NASSAU, Bahamas, May 13, 2024 — The Government is aiming to “break ground” on New Providence’s new $290m hospital by September 2024 after the project was approved for “concessionary financing” from a Chinese state-owned bank, The Tribune reported today in an article written by Business Editor Neil Hartnell.
Dr Michael Darville, minister of health and wellness, yesterday pledged to Tribune Business that the 50-acre facility to be constructed in the Perpall Tract area will be “a Bahamian hospital” after the China Export-Import Bank, the same institution that financed Baha Mar’s multi-billion resort, agreed to fully fund it via a 20-year loan with an interest rate set at just 2 percent.
Acknowledging that a Chinese company will be the lead contractor, and that Chinese labour always follows where Beijing’s capital goes, he nevertheless promised that the Government will seek to ensure Bahamians “get the best end of the stick” and that local workers outnumber their foreign counterparts on the project.
Bahamians will get their first glimpse of the design and plans for the new hospital, which will house maternal, child and adolescent care as well as diagnostics and a “hub for tele-medicine”, at two Town Hall meetings set for tomorrow and May 16. A flyer advertising the meetings, which has been seen by this newspaper, says it is targeted at communities such as Stapledon, Rock Crusher and Dolphin Drive.
Dr Darville affirmed that the necessary feasibility and environmental studies have shown that the planned hospital location, situated by the traffic light on the road between the ‘six-legged’ JFK Drive roundabout and Saunders Beach roundabout, is the best and most suitable location capable of “holding a multi-storey structure the size of Baha Mar”.
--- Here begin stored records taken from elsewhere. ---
-- pv_equiv track=rewrite | github.com/omri1708/imu_prod | repo_snapshot/learning/pattern_store.py | _dominant
-- ===== SOURCE A (Python) =====
-- from typing import Dict, Any, List
--
-- def _dominant(spec:Dict[str,Any]) -> str:
--     types = [c.get("type","") for c in (spec.get("components") or [])]
--     if "realtime" in types: return "realtime"
--     if "game" in types:     return "game"
--     if "mobile" in types:   return "mobile"
--     if "web" in types:      return "web"
--     if "api" in types:      return "api"
--     return "custom"
-- ===== SOURCE B (Python) =====
-- def _dominant(spec):
--     rank = {"realtime": 0, "game": 1, "mobile": 2, "web": 3, "api": 4}
--     order = ["realtime", "game", "mobile", "web", "api"]
--     best = len(order)
--     for c in (spec.get("components") or []):
--         r = rank.get(c.get("type", ""), len(order))
--         if r < best:
--             best = r
--     return order[best] if best < len(order) else "custom"
-- ===== Notes on version B (the rewrite author's own statement) =====
-- stated objective: alternative
-- what changed: Replaces the five-level membership cascade (each 'in' rescanning the whole types list) by a single pass over the components maintaining a running minimum priority rank, indexed into an ordered name list at the end.
import Mathlib
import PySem

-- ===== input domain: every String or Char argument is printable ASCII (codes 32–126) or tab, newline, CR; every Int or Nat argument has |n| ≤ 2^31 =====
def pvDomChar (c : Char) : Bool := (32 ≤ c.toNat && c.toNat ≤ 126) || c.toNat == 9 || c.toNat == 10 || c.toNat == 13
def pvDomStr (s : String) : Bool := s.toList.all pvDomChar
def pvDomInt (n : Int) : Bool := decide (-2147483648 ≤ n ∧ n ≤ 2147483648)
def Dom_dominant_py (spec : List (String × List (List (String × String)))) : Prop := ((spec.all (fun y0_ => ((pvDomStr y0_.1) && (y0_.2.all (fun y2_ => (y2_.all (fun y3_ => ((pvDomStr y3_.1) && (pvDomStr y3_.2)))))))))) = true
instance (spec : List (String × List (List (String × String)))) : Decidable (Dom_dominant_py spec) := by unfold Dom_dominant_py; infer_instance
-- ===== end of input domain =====

-- ===== PORT A =====
-- B replaces A's five membership rescans of the types list by one running-minimum pass (objective: alternative).
def dominant_py (spec : List (String × List (List (String × String)))) : String :=
  let types := (PySem.Dict.getD (PySem.Dict.mk spec) "components" []).map (fun c => PySem.Dict.getD (PySem.Dict.mk c) "type" "")
  if types.contains "realtime" then "realtime"
  else if types.contains "game" then "game"
  else if types.contains "mobile" then "mobile"
  else if types.contains "web" then "web"
  else if types.contains "api" then "api"
  else "custom"

-- ===== PORT B =====
def pvRank : PySem.Dict String Int :=
  PySem.Dict.mk [("realtime", 0), ("game", 1), ("mobile", 2), ("web", 3), ("api", 4)]
def pvOrder : List String := ["realtime", "game", "mobile", "web", "api"]

def dominant_py_alt (spec : List (String × List (List (String × String)))) : String :=
  let best := (PySem.Dict.getD (PySem.Dict.mk spec) "components" []).foldl
    (fun best c =>
      let r := PySem.Dict.getD pvRank (PySem.Dict.getD (PySem.Dict.mk c) "type" "") 5
      if r < best then r else best) 5
  if best < 5 then (PySem.List.pyGet? pvOrder best).getD "custom" else "custom"

-- ===== PRECONDITION & SPEC =====
def Spec_dominant_py (spec : List (String × List (List (String × String)))) (out : String) : Prop := out = dominant_py_alt spec
instance (spec : List (String × List (List (String × String)))) (out : String) : Decidable (Spec_dominant_py spec out) := by unfold Spec_dominant_py; infer_instance

-- ===== CLAIM (what is proved, stated in full; the proofs are below) =====
def Claim_equal_dominant_py : Prop := ∀ (spec : List (String × List (List (String × String)))), Dom_dominant_py spec → Spec_dominant_py spec (dominant_py spec)

-- ===== LEMMAS AND PROOFS =====

-- rank lookup as used by B's loop body
def pvRk (t : String) : Int := PySem.Dict.getD pvRank t 5

-- B's running minimum, started at b ≤ 5, equals A's priority cascade min-ed with b.
lemma pv_key (ts : List String) (b : Int) (hb5 : b ≤ 5) :
    ts.foldl (fun best t => if pvRk t < best then pvRk t else best) b
      = if ts.contains "realtime" then min b 0
        else if ts.contains "game" then min b 1
        else if ts.contains "mobile" then min b 2
        else if ts.contains "web" then min b 3
        else if ts.contains "api" then min b 4
        else b := by
  induction ts generalizing b with
  | nil => simp
  | cons t ts ih =>
    by_cases h1 : t = "realtime"
    · subst h1
      have hrk : pvRk "realtime" = 0 := by decide
      have e0 : ("realtime" == "game") = false := by decide
      have e1 : ("mobile" == "realtime") = false := by decide
      have e2 : ("web" == "realtime") = false := by decide
      have e3 : ("api" == "realtime") = false := by decide
      simp only [List.foldl_cons, hrk]
      have hb' : (if (0:Int) < b then (0:Int) else b) ≤ 5 := by split_ifs <;> omega
      rw [ih _ hb']
      simp only [List.contains_cons, beq_self_eq_true, Bool.true_or, e1, e2, e3,
        Bool.false_or, if_true]
      split_ifs
      all_goals omega
    · 
      by_cases h2 : t = "game"
      · subst h2
        have hrk : pvRk "game" = 1 := by decide
        have e0 : ("realtime" == "game") = false := by decide
        have e1 : ("game" == "mobile") = false := by decide
        have e2 : ("web" == "game") = false := by decide
        have e3 : ("api" == "game") = false := by decide
        simp only [List.foldl_cons, hrk]
        have hb' : (if (1:Int) < b then (1:Int) else b) ≤ 5 := by split_ifs <;> omega
        rw [ih _ hb']
        simp only [List.contains_cons, beq_self_eq_true, Bool.true_or, e0, e2, e3,
          Bool.false_or, if_true]
        split_ifs
        all_goals omega
      · 
        by_cases h3 : t = "mobile"
        · subst h3
          have hrk : pvRk "mobile" = 2 := by decide
          have e0 : ("realtime" == "mobile") = false := by decide
          have e1 : ("game" == "mobile") = false := by decide
          have e2 : ("mobile" == "web") = false := by decide
          have e3 : ("api" == "mobile") = false := by decide
          simp only [List.foldl_cons, hrk]
          have hb' : (if (2:Int) < b then (2:Int) else b) ≤ 5 := by split_ifs <;> omega
          rw [ih _ hb']
          simp only [List.contains_cons, beq_self_eq_true, Bool.true_or, e0, e1, e3,
            Bool.false_or, if_true]
          split_ifs
          all_goals omega
        · 
          by_cases h4 : t = "web"
          · subst h4
            have hrk : pvRk "web" = 3 := by decide
            have e0 : ("realtime" == "web") = false := by decide
            have e1 : ("game" == "web") = false := by decide
            have e2 : ("mobile" == "web") = false := by decide
            have e3 : ("web" == "api") = false := by decide
            simp only [List.foldl_cons, hrk]
            have hb' : (if (3:Int) < b then (3:Int) else b) ≤ 5 := by split_ifs <;> omega
            rw [ih _ hb']
            simp only [List.contains_cons, beq_self_eq_true, Bool.true_or, e0, e1, e2,
              Bool.false_or, if_true]
            split_ifs
            all_goals omega
          · 
            by_cases h5 : t = "api"
            · subst h5
              have hrk : pvRk "api" = 4 := by decide
              have e0 : ("realtime" == "api") = false := by decide
              have e1 : ("game" == "api") = false := by decide
              have e2 : ("mobile" == "api") = false := by decide
              have e3 : ("web" == "api") = false := by decide
              simp only [List.foldl_cons, hrk]
              have hb' : (if (4:Int) < b then (4:Int) else b) ≤ 5 := by split_ifs <;> omega
              rw [ih _ hb']
              simp only [List.contains_cons, beq_self_eq_true, Bool.true_or, e0, e1, e2, e3,
                Bool.false_or, if_true]
              split_ifs
              all_goals omega
            · have hb : ("realtime" == t) = false := by simp [beq_eq_false_iff_ne]; exact Ne.symm h1
              have hg : ("game" == t) = false := by simp [beq_eq_false_iff_ne]; exact Ne.symm h2
              have hm : ("mobile" == t) = false := by simp [beq_eq_false_iff_ne]; exact Ne.symm h3
              have hw : ("web" == t) = false := by simp [beq_eq_false_iff_ne]; exact Ne.symm h4
              have ha : ("api" == t) = false := by simp [beq_eq_false_iff_ne]; exact Ne.symm h5
              have hr : pvRk t = 5 := by
                simp [pvRk, pvRank, PySem.Dict.getD, PySem.Dict.get?, hb, hg, hm, hw, ha]
              have hid : (if pvRk t < b then pvRk t else b) = b := by rw [hr]; split_ifs <;> omega
              simp only [List.foldl_cons, hid]
              rw [ih _ hb5]
              simp only [List.contains_cons, hb, hg, hm, hw, ha, Bool.false_or]

-- B's component fold equals the string fold over the extracted types.
lemma pv_fold_eq (comps : List (List (String × String))) (b : Int) :
    comps.foldl
      (fun best c =>
        let r := PySem.Dict.getD pvRank (PySem.Dict.getD (PySem.Dict.mk c) "type" "") 5
        if r < best then r else best) b
      = (comps.map (fun c => PySem.Dict.getD (PySem.Dict.mk c) "type" "")).foldl
          (fun best t => if pvRk t < best then pvRk t else best) b := by
  induction comps generalizing b with
  | nil => rfl
  | cons c cs ih => simp only [List.foldl_cons, List.map_cons]; exact ih _

-- ===== VERDICT (by name: the statement is the Claim_ definition above) =====
theorem dominant_py_spec : Claim_equal_dominant_py := by
  intro spec _
  unfold Spec_dominant_py dominant_py dominant_py_alt
  simp only [pv_fold_eq]
  rw [pv_key _ _ (by omega)]
  split_ifs <;> first | decide | (exfalso; omega)
-- ===== PRECONDITION & SPEC =====
def Spec_get_lookup_cache (digit_cache : List Int) (out : Option ((List (Int × List Int)) × (List (Int × List Int)))) : Prop := out = get_lookup_cache_alt digit_cache
instance (digit_cache : List Int) (out : Option ((List (Int × List Int)) × (List (Int × List Int)))) : Decidable (Spec_get_lookup_cache digit_cache out) := by unfold Spec_get_lookup_cache; infer_instance

-- ===== CLAIM (what is proved, stated in full; the proofs are below) =====
def Claim_equal_get_lookup_cache : Prop := ∀ (digit_cache : List Int), Dom_get_lookup_cache digit_cache → Spec_get_lookup_cache digit_cache (get_lookup_cache digit_cache)

-- ===== LEMMAS AND PROOFS =====

-- deduplicating before mapping does not change the deduplicated image (first-occurrence orders agree)
theorem pv_ofList_map_ofList {α β : Type} [BEq α] [LawfulBEq α] [BEq β] [LawfulBEq β]
    (f : α → β) (l : List α) :
    PySem.Set.ofList (List.map f (PySem.Set.ofList l)) = PySem.Set.ofList (List.map f l) := by
  induction l using List.reverseRecOn with
  | nil => rfl
  | append_singleton xs x ih =>
    by_cases hx : x ∈ PySem.Set.ofList xs
    · rw [PySem.Set.ofList_append_singleton, PySem.Set.add_of_mem hx, ih, List.map_append,
        List.map_singleton, PySem.Set.ofList_append_singleton,
        PySem.Set.add_of_mem (by
          rw [PySem.Set.mem_ofList]
          exact List.mem_map_of_mem ((PySem.Set.mem_ofList _ _).1 hx))]
    · rw [PySem.Set.ofList_append_singleton, PySem.Set.add_of_not_mem hx, List.map_append,
        List.map_singleton, PySem.Set.ofList_append_singleton, ih, List.map_append,
        List.map_singleton, PySem.Set.ofList_append_singleton]

-- one cascading step: reducing the 2m-set mod m gives the m-set
theorem pv_chain_step (L : List Int) (m M : Int) (hm : 0 < m) (hM : M = 2 * m) :
    PySem.Set.ofList (List.map (fun x => PySem.Int.mod x m)
      (PySem.Set.ofList (List.map (fun x => PySem.Int.mod x M) L))) =
    PySem.Set.ofList (List.map (fun x => PySem.Int.mod x m) L) := by
  rw [pv_ofList_map_ofList, List.map_map]
  congr 1
  refine List.map_congr_left (fun x _ => ?_)
  have hMpos : 0 < M := by omega
  simp only [Function.comp]
  rw [PySem.Int.mod_eq_emod_of_pos hMpos, PySem.Int.mod_eq_emod_of_pos hm,
    PySem.Int.mod_eq_emod_of_pos hm]
  exact Int.emod_emod_of_dvd x ⟨2, by omega⟩

-- A's nested add-loop over the triple sums is the deduplication of the mapped sum table
theorem pv_triple_loop (d1 d2 d3 : Int) (lsb : Nat) (m : Int) :
    ((PySem.List.pyRange 0 10 1).foldl (fun acc i =>
      (PySem.List.pyRange 0 10 1).foldl (fun acc j =>
        (PySem.List.pyRange 0 10 1).foldl (fun acc k =>
          PySem.Set.add acc (PySem.Int.mod ((d1 * i + d2 * j + d3 * k) >>> lsb) m)) acc) acc)
      PySem.Set.empty) =
    PySem.Set.ofList ((((PySem.List.pyRange 0 10 1).flatMap (fun i =>
      (PySem.List.pyRange 0 10 1).flatMap (fun j =>
        (PySem.List.pyRange 0 10 1).map (fun k => d1 * i + d2 * j + d3 * k)))).map
          (fun (s : Int) => s >>> lsb)).map (fun x => PySem.Int.mod x m)) := by
  simp only [PySem.Set.ofList_eq_foldl, List.map_map, List.foldl_map, List.foldl_flatMap,
    Function.comp, PySem.Set.empty]

-- same for A's quadruple loop, with B's quad table extending the triple table
theorem pv_quad_loop (d1 d2 d3 d4 : Int) (lsb : Nat) (m : Int) :
    ((PySem.List.pyRange 0 10 1).foldl (fun acc i =>
      (PySem.List.pyRange 0 10 1).foldl (fun acc j =>
        (PySem.List.pyRange 0 10 1).foldl (fun acc k =>
          (PySem.List.pyRange 0 10 1).foldl (fun acc w =>
            PySem.Set.add acc (PySem.Int.mod ((d1 * i + d2 * j + d3 * k + d4 * w) >>> lsb) m))
            acc) acc) acc)
      PySem.Set.empty) =
    PySem.Set.ofList (((((PySem.List.pyRange 0 10 1).flatMap (fun i =>
      (PySem.List.pyRange 0 10 1).flatMap (fun j =>
        (PySem.List.pyRange 0 10 1).map (fun k => d1 * i + d2 * j + d3 * k)))).flatMap
          (fun s => (PySem.List.pyRange 0 10 1).map (fun w => s + d4 * w))).map
            (fun (s : Int) => s >>> lsb)).map (fun x => PySem.Int.mod x m)) := by
  simp only [PySem.Set.ofList_eq_foldl, List.map_map, List.foldl_map, List.foldl_flatMap,
    Function.comp, PySem.Set.empty]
Acknowledging the “political” sensitivities of accepting financing from a Chinese-government owned bank, the minister said The Bahamas had reached out to the US equivalent – the Export-Import Bank of the US – and other government-owned development banks and multilateral institutions but there was little to no “appetite” by others to take the hospital project.
He pointed out that multiple other Caribbean nations, such as Barbados, Trinidad and Guyana, were already exploiting low-cost Chinese loans to finance major healthcare and other infrastructure projects throughout the region so The Bahamas’ decision has not been taken in isolation.
“Everything is coming together very nicely and is actually moving quite rapidly,” Dr Darville told Tribune Business. “First, it was trying to find financing and completion of the feasibility studies and the Environmental Impact Assessment (EIA), and going out to market to try and find resources.
“We got approved for the Chinese Concessional Funding Facility probably about a month ago. There is this Chinese concessional loan in the Caribbean where many Caribbean countries are trying to get funding for capital works projects.”
Dr Darville reiterated that the Government had initially gone “out to the markets” in a bid to finance the new hospital via a public-private partnership (PPP) model, where private investors would help to raise the necessary capital and provide expertise to construct the facility, but it was unable to access funding at reasonable interest rates/debt servicing costs.